(The task) Copy each line in the data that includes the word "alternative".

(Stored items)

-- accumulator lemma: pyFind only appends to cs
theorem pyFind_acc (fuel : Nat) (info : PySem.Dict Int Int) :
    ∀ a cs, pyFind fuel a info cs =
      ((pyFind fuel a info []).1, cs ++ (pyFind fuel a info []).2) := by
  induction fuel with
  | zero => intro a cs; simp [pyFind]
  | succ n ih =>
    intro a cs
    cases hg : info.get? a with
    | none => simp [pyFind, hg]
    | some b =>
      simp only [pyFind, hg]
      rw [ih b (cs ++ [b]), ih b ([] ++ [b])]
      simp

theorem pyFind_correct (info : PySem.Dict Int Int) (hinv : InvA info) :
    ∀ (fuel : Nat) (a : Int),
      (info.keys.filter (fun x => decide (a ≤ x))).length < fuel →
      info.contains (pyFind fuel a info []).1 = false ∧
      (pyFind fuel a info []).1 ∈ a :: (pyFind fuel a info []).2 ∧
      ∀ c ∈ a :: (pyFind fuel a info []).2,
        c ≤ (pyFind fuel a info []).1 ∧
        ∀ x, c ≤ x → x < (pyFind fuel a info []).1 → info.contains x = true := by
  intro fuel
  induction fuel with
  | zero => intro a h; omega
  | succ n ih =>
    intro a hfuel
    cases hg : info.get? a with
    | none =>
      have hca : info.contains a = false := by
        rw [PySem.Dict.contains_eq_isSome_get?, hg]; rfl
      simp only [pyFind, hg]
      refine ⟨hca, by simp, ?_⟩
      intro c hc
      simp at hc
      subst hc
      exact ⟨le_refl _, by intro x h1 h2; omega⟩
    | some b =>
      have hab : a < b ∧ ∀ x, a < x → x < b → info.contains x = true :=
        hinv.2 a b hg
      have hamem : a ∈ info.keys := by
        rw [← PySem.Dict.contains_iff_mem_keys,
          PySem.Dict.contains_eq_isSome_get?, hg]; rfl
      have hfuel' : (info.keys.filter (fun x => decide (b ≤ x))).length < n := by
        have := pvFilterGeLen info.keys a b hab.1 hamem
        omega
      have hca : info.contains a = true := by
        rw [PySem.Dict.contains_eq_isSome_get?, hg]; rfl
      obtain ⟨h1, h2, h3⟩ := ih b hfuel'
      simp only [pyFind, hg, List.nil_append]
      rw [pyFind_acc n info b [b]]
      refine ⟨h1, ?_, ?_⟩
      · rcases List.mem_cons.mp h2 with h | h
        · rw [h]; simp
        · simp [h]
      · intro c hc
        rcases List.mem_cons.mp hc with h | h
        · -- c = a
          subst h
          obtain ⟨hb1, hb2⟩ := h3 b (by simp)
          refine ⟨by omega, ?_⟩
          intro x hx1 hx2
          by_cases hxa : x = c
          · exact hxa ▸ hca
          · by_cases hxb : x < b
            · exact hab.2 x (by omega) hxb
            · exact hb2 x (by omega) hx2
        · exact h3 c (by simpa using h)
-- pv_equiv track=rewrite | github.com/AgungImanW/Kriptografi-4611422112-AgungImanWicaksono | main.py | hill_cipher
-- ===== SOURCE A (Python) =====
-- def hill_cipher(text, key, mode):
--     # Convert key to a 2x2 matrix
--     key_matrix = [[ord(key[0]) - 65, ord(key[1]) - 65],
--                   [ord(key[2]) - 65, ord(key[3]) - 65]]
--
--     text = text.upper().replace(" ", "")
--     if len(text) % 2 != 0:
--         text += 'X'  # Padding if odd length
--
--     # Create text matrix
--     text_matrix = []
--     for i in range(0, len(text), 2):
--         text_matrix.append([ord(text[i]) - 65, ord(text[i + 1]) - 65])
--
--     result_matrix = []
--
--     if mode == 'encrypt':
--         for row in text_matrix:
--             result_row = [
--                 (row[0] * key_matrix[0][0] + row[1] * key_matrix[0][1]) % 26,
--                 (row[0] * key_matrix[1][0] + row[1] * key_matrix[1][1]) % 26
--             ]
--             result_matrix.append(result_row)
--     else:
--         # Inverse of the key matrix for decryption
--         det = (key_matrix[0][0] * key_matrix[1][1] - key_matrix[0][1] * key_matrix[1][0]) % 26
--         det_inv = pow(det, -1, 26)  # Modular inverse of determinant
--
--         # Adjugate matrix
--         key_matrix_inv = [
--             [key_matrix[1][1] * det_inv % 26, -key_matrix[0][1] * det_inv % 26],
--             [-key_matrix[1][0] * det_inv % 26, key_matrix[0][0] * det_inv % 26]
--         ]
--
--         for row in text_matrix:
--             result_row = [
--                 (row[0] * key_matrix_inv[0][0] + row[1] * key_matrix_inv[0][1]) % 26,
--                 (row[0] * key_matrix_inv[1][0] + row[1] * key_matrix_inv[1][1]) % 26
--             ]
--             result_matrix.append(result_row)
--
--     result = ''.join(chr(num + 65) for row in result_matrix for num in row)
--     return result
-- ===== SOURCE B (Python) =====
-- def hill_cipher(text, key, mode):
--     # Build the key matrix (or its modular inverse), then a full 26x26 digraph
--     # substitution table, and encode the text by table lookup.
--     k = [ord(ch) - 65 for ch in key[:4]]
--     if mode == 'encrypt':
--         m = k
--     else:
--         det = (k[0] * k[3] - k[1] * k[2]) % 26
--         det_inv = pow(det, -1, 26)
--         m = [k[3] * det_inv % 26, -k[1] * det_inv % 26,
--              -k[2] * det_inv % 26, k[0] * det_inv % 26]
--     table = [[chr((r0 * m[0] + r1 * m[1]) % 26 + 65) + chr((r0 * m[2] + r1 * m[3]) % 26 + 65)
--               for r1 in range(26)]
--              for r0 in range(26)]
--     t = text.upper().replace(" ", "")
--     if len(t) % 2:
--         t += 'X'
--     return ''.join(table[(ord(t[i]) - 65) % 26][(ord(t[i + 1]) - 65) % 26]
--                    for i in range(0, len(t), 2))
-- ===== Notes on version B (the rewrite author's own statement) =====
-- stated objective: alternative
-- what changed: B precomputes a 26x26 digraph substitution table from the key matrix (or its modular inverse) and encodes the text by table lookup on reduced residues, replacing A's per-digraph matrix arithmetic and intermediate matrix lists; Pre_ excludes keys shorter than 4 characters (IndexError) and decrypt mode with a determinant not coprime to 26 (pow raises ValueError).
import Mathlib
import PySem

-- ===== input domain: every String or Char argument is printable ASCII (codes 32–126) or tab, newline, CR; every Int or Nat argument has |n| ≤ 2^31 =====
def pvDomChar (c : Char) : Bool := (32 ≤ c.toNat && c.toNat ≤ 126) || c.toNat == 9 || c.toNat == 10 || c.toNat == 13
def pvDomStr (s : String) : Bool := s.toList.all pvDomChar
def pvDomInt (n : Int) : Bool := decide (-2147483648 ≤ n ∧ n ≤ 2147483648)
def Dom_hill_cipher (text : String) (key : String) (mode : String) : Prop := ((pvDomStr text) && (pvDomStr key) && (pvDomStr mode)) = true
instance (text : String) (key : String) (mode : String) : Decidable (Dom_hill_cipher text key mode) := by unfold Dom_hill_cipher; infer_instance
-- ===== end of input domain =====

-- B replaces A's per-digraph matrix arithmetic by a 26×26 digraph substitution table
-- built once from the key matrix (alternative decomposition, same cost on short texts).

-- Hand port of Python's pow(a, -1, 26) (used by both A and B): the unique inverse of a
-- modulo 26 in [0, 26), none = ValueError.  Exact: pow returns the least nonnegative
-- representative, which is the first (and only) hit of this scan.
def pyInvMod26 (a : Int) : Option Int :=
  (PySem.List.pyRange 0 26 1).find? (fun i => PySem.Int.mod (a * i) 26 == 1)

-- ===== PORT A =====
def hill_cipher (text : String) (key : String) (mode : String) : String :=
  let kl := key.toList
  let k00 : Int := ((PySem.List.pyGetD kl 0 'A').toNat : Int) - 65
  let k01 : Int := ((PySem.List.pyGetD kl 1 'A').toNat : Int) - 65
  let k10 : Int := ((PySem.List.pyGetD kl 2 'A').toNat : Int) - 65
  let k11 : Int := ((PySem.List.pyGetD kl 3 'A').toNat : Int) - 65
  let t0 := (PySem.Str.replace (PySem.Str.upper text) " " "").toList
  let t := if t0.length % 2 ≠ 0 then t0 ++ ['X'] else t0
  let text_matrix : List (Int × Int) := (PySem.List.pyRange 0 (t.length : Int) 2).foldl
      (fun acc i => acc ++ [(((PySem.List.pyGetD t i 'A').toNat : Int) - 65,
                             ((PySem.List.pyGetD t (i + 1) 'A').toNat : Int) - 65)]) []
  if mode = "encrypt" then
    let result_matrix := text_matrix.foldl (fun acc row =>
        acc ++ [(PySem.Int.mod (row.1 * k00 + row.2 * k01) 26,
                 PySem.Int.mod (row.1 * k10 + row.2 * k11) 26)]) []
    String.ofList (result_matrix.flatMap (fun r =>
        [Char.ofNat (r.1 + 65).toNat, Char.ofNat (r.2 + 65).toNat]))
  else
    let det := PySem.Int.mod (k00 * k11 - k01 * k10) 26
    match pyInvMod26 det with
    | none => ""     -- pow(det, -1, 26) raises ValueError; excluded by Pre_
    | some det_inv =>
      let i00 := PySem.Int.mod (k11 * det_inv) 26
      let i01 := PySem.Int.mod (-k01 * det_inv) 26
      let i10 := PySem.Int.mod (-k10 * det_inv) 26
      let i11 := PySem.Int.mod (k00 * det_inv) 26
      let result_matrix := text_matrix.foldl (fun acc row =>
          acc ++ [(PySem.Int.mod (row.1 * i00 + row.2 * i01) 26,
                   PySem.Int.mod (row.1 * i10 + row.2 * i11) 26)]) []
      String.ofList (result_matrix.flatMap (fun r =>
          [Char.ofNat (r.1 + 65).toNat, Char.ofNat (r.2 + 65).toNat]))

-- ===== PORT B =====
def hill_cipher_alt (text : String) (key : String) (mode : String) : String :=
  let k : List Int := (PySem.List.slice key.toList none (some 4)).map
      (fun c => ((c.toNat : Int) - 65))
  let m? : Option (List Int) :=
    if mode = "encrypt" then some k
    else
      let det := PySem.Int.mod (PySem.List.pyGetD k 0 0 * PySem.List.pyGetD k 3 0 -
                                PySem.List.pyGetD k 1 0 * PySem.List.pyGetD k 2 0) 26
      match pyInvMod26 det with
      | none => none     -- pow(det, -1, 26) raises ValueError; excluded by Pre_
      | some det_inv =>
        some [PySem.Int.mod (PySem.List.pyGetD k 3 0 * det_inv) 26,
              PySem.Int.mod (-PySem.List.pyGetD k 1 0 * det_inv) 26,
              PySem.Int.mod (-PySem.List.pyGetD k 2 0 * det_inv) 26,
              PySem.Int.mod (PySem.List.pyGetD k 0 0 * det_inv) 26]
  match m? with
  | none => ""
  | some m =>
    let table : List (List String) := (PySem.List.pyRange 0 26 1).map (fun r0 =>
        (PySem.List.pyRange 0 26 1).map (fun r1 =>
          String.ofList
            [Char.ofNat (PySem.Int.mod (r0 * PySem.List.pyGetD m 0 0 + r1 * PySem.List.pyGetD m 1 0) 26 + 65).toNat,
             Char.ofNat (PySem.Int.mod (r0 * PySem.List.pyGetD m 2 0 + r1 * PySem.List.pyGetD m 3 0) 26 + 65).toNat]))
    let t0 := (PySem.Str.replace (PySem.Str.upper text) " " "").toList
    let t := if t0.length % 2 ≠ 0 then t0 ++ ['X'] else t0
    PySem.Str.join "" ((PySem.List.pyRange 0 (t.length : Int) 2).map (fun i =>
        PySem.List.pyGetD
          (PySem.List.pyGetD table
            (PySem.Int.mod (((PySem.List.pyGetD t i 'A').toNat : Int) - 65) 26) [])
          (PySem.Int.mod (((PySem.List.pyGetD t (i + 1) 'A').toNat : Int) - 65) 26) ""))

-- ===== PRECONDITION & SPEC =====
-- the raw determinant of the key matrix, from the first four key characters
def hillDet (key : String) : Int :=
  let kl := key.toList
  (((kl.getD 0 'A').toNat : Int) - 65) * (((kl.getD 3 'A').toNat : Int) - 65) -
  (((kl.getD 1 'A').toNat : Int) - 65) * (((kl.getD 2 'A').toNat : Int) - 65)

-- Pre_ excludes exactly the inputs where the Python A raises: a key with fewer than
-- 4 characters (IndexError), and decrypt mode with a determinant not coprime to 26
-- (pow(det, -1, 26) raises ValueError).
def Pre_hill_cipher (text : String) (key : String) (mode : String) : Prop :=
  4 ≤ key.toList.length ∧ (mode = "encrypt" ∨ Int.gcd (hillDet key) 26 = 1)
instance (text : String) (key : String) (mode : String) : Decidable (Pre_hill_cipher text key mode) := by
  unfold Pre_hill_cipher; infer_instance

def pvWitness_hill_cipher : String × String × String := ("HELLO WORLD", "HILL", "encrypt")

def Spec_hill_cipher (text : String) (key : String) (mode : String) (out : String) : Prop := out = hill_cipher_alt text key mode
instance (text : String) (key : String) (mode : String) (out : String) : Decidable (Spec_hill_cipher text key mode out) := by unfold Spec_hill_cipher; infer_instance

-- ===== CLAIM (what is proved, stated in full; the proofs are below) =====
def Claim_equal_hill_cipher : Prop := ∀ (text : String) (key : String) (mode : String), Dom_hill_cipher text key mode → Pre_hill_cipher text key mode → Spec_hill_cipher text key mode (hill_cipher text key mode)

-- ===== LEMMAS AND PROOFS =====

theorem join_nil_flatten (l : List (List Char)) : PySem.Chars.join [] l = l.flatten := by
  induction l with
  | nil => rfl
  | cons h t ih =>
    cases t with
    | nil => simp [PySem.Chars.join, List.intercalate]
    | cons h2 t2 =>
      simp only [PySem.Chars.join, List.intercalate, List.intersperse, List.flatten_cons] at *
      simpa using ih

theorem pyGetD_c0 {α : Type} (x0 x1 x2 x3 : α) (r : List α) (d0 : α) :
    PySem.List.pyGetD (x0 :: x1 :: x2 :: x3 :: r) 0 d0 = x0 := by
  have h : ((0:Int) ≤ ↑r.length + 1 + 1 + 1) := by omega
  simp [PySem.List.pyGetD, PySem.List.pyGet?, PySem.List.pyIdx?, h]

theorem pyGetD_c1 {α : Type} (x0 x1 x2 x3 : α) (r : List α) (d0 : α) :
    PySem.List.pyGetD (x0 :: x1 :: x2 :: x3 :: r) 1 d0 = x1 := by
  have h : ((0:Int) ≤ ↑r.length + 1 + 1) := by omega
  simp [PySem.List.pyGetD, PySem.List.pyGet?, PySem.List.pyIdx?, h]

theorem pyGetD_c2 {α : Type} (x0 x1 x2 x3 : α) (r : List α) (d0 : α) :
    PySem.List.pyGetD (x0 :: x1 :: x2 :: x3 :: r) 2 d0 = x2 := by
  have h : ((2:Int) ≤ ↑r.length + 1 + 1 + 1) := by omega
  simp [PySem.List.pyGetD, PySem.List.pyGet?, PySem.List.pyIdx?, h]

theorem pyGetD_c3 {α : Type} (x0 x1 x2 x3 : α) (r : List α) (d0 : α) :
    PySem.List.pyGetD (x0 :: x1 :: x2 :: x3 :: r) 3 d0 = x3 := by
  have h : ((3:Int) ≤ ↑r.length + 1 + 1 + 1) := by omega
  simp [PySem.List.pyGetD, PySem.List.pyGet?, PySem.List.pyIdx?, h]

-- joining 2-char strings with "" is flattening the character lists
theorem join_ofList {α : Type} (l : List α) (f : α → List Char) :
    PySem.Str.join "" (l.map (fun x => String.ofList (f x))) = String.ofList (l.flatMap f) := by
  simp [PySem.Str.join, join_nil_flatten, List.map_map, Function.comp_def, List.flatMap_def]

(Solution below)
-- stated objective: alternative
-- built once from the key matrix (alternative decomposition, same cost on short texts).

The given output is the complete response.